YOUR INSTRUCTIONS –
Reproduce the listing verbatim through the line with "-- stated objective: alternative".

DATA FOR ANALYSIS –
-- pv_equiv track=rewrite | github.com/Exahilosys/survey | survey/bases.py | _rmsr
-- ===== SOURCE A (Python) =====
-- def _rmsr(buffers, xsize):
--
--     ysize = 0
--     nsize = xsize
--     for buffer in buffers:
--         nsize -= len(buffer) + 1
--         if nsize < 0:
--             break
--         xsize = nsize
--         ysize += 1
--
--     return (ysize, xsize)
-- ===== SOURCE B (Python) =====
-- from itertools import accumulate, takewhile
--
--
-- def _rmsr(buffers, xsize):
--     prefix = list(accumulate(len(b) + 1 for b in buffers))
--     fits = list(takewhile(lambda p: p <= xsize, prefix))
--     ysize = len(fits)
--     if ysize == 0:
--         return (ysize, xsize)
--     return (ysize, xsize - fits[-1])
-- ===== Notes on version B (the rewrite author's own statement) =====
-- stated objective: alternative
-- what changed: Replaces the stateful early-break running subtraction with a prefix-sum table (itertools.accumulate) scanned by takewhile: the count is the length of the <=-xsize prefix and the remainder is xsize minus the last fitting cumulative cost.
import Mathlib
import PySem

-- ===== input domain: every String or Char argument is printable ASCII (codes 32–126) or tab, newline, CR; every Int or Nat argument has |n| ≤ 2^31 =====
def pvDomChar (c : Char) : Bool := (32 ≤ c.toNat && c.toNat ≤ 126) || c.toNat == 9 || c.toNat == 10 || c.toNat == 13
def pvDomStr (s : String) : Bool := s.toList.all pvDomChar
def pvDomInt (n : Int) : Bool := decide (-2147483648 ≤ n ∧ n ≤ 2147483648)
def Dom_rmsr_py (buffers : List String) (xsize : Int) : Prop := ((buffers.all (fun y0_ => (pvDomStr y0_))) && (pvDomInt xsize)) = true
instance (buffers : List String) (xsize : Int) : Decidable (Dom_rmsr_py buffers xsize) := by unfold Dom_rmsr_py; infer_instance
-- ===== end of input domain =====

-- B replaces A's stateful early-break running subtraction by a prefix-sum table scanned
-- with takeWhile (objective: alternative decomposition, same O(n) cost).

-- ===== PORT A =====
-- loop state: (ysize, nsize, xsize) exactly as in the Python for-loop with break
def rmsrLoop : List String → Int → Int → Int → Int × Int
  | [], ysize, _, xsize => (ysize, xsize)
  | b :: rest, ysize, nsize, xsize =>
      let nsize' := nsize - (PySem.Str.len b + 1)
      if nsize' < 0 then (ysize, xsize)
      else rmsrLoop rest (ysize + 1) nsize' nsize'

def rmsr_py (buffers : List String) (xsize : Int) : Int × Int :=
  rmsrLoop buffers 0 xsize xsize

-- ===== PORT B =====
-- itertools.accumulate over the per-buffer costs, starting total `acc`
def pvAccum : List Int → Int → List Int
  | [], _ => []
  | c :: cs, acc => (acc + c) :: pvAccum cs (acc + c)

def rmsr_py_alt (buffers : List String) (xsize : Int) : Int × Int :=
  let pref := pvAccum (buffers.map (fun b => PySem.Str.len b + 1)) 0
  let fits := pref.takeWhile (fun p => decide (p ≤ xsize))
  let ysize : Int := fits.length
  if ysize = 0 then (ysize, xsize)
  else (ysize, xsize - fits.getLast!)

-- ===== PRECONDITION & SPEC =====
def Spec_rmsr_py (buffers : List String) (xsize : Int) (out : Int × Int) : Prop := out = rmsr_py_alt buffers xsize
instance (buffers : List String) (xsize : Int) (out : Int × Int) : Decidable (Spec_rmsr_py buffers xsize out) := by unfold Spec_rmsr_py; infer_instance

-- ===== CLAIM (what is proved, stated in full; the proofs are below) =====
def Claim_equal_rmsr_py : Prop := ∀ (buffers : List String) (xsize : Int), Dom_rmsr_py buffers xsize → Spec_rmsr_py buffers xsize (rmsr_py buffers xsize)

-- ===== LEMMAS AND PROOFS =====

theorem pvAccum_add (cs : List Int) (a b : Int) :
    pvAccum cs (a + b) = (pvAccum cs b).map (fun x => a + x) := by
  induction cs generalizing b with
  | nil => simp [pvAccum]
  | cons c cs ih =>
      simp only [pvAccum, List.map_cons]
      rw [show a + b + c = a + (b + c) from by ring, ih (b + c)]

theorem takeWhile_map_add (l : List Int) (c n : Int) :
    (l.map (fun x => c + x)).takeWhile (fun p => decide (p ≤ n))
      = (l.takeWhile (fun p => decide (p ≤ n - c))).map (fun x => c + x) := by
  induction l with
  | nil => simp
  | cons q l ih =>
      simp only [List.map_cons, List.takeWhile_cons]
      by_cases h : q ≤ n - c
      · have h' : c + q ≤ n := by omega
        simp [h, h', ih]
      · have h' : ¬ c + q ≤ n := by omega
        simp [h, h']

theorem getLast!_cons_if (x : Int) (l : List Int) :
    (x :: l).getLast! = if l.isEmpty then x else l.getLast! := by
  cases l <;> simp [List.getLast!]

theorem getLast!_cons_map (Q : List Int) (c a : Int) :
    (a :: Q.map (fun x => c + x)).getLast! = if Q.isEmpty then a else c + Q.getLast! := by
  induction Q generalizing a with
  | nil => simp [List.getLast!]
  | cons q qs ih =>
      rw [List.map_cons, getLast!_cons_if, ih, getLast!_cons_if]
      by_cases h : qs.isEmpty <;> simp [h]

theorem rmsrLoop_alt (bs : List String) (y n : Int) :
    rmsrLoop bs y n n = (y + (rmsr_py_alt bs n).1, (rmsr_py_alt bs n).2) := by
  induction bs generalizing y n with
  | nil => simp [rmsrLoop, rmsr_py_alt, pvAccum]
  | cons b rest ih =>
      set c : Int := PySem.Str.len b + 1 with hc
      have haccum : pvAccum ((b :: rest).map (fun s => PySem.Str.len s + 1)) 0
          = c :: (pvAccum (rest.map (fun s => PySem.Str.len s + 1)) 0).map (fun x => c + x) := by
        simp only [List.map_cons, pvAccum, zero_add]
        congr 1
        have := pvAccum_add (rest.map (fun s => PySem.Str.len s + 1)) c 0
        simpa using this
      set P := pvAccum (rest.map (fun s => PySem.Str.len s + 1)) 0 with hP
      by_cases hlt : n - c < 0
      · -- first buffer does not fit: loop breaks, fits is empty
        have hcn : ¬ c ≤ n := by omega
        have hlhs : rmsrLoop (b :: rest) y n n = (y, n) := by
          simp only [rmsrLoop]
          rw [if_pos hlt]
        rw [hlhs]
        simp only [rmsr_py_alt]
        rw [haccum, List.takeWhile_cons]
        have hdec : (decide (c ≤ n)) = false := by simp [hcn]
        rw [hdec]
        simp
      · -- first buffer fits
        have hcn : c ≤ n := by omega
        have hfits : (c :: P.map (fun x => c + x)).takeWhile (fun p => decide (p ≤ n))
            = c :: (P.takeWhile (fun p => decide (p ≤ n - c))).map (fun x => c + x) := by
          rw [List.takeWhile_cons]
          simp only [hcn, decide_true, if_true]
          rw [takeWhile_map_add]
        set Q := P.takeWhile (fun p => decide (p ≤ n - c)) with hQ
        have hlhs : rmsrLoop (b :: rest) y n n = rmsrLoop rest (y + 1) (n - c) (n - c) := by
          simp only [rmsrLoop]
          rw [if_neg hlt]
        rw [hlhs, ih (y + 1) (n - c)]
        have halt1 : rmsr_py_alt (b :: rest) n =
            (((1 : Int) + Q.length),
              if Q.isEmpty then n - c else n - (c + Q.getLast!)) := by
          simp only [rmsr_py_alt, haccum, hfits]
          have hne : ¬ (((c :: Q.map (fun x => c + x)).length : Int) = 0) := by
            simp only [List.length_cons, List.length_map]
            omega
          rw [if_neg hne, getLast!_cons_map]
          simp only [Prod.mk.injEq]
          constructor
          · simp only [List.length_cons, List.length_map]
            push_cast
            ring
          · split_ifs <;> rfl
        have halt2 : rmsr_py_alt rest (n - c) =
            ((Q.length : Int), if Q.isEmpty then n - c else (n - c) - Q.getLast!) := by
          simp only [rmsr_py_alt]
          rw [← hP, ← hQ]
          by_cases hQe : Q.isEmpty
          · simp [List.isEmpty_iff.mp hQe]
          · have hlen : ¬ ((Q.length : Int) = 0) := by
              intro h
              have hq : Q = [] := List.eq_nil_of_length_eq_zero (by exact_mod_cast h)
              exact hQe (by simp [hq])
            rw [if_neg hlen]
            simp [hQe]
        rw [halt1, halt2]
        simp only [Prod.mk.injEq]
        refine ⟨by ring, by split_ifs <;> ring⟩

-- ===== VERDICT (by name: the statement is the Claim_ definition above) =====
theorem rmsr_py_spec : Claim_equal_rmsr_py := by
  intro buffers xsize _
  unfold Spec_rmsr_py rmsr_py
  rw [rmsrLoop_alt]
  simp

WRITTEN RESPONSE –
-- pv_equiv track=rewrite | github.com/Exahilosys/survey | survey/bases.py | _rmsr
-- ===== SOURCE A (Python) =====
-- def _rmsr(buffers, xsize):
--
--     ysize = 0
--     nsize = xsize
--     for buffer in buffers:
--         nsize -= len(buffer) + 1
--         if nsize < 0:
--             break
--         xsize = nsize
--         ysize += 1
--
--     return (ysize, xsize)
-- ===== SOURCE B (Python) =====
-- from itertools import accumulate, takewhile
--
--
-- def _rmsr(buffers, xsize):
--     prefix = list(accumulate(len(b) + 1 for b in buffers))
--     fits = list(takewhile(lambda p: p <= xsize, prefix))
--     ysize = len(fits)
--     if ysize == 0:
--         return (ysize, xsize)
--     return (ysize, xsize - fits[-1])
-- ===== Notes on version B (the rewrite author's own statement) =====
-- stated objective: alternative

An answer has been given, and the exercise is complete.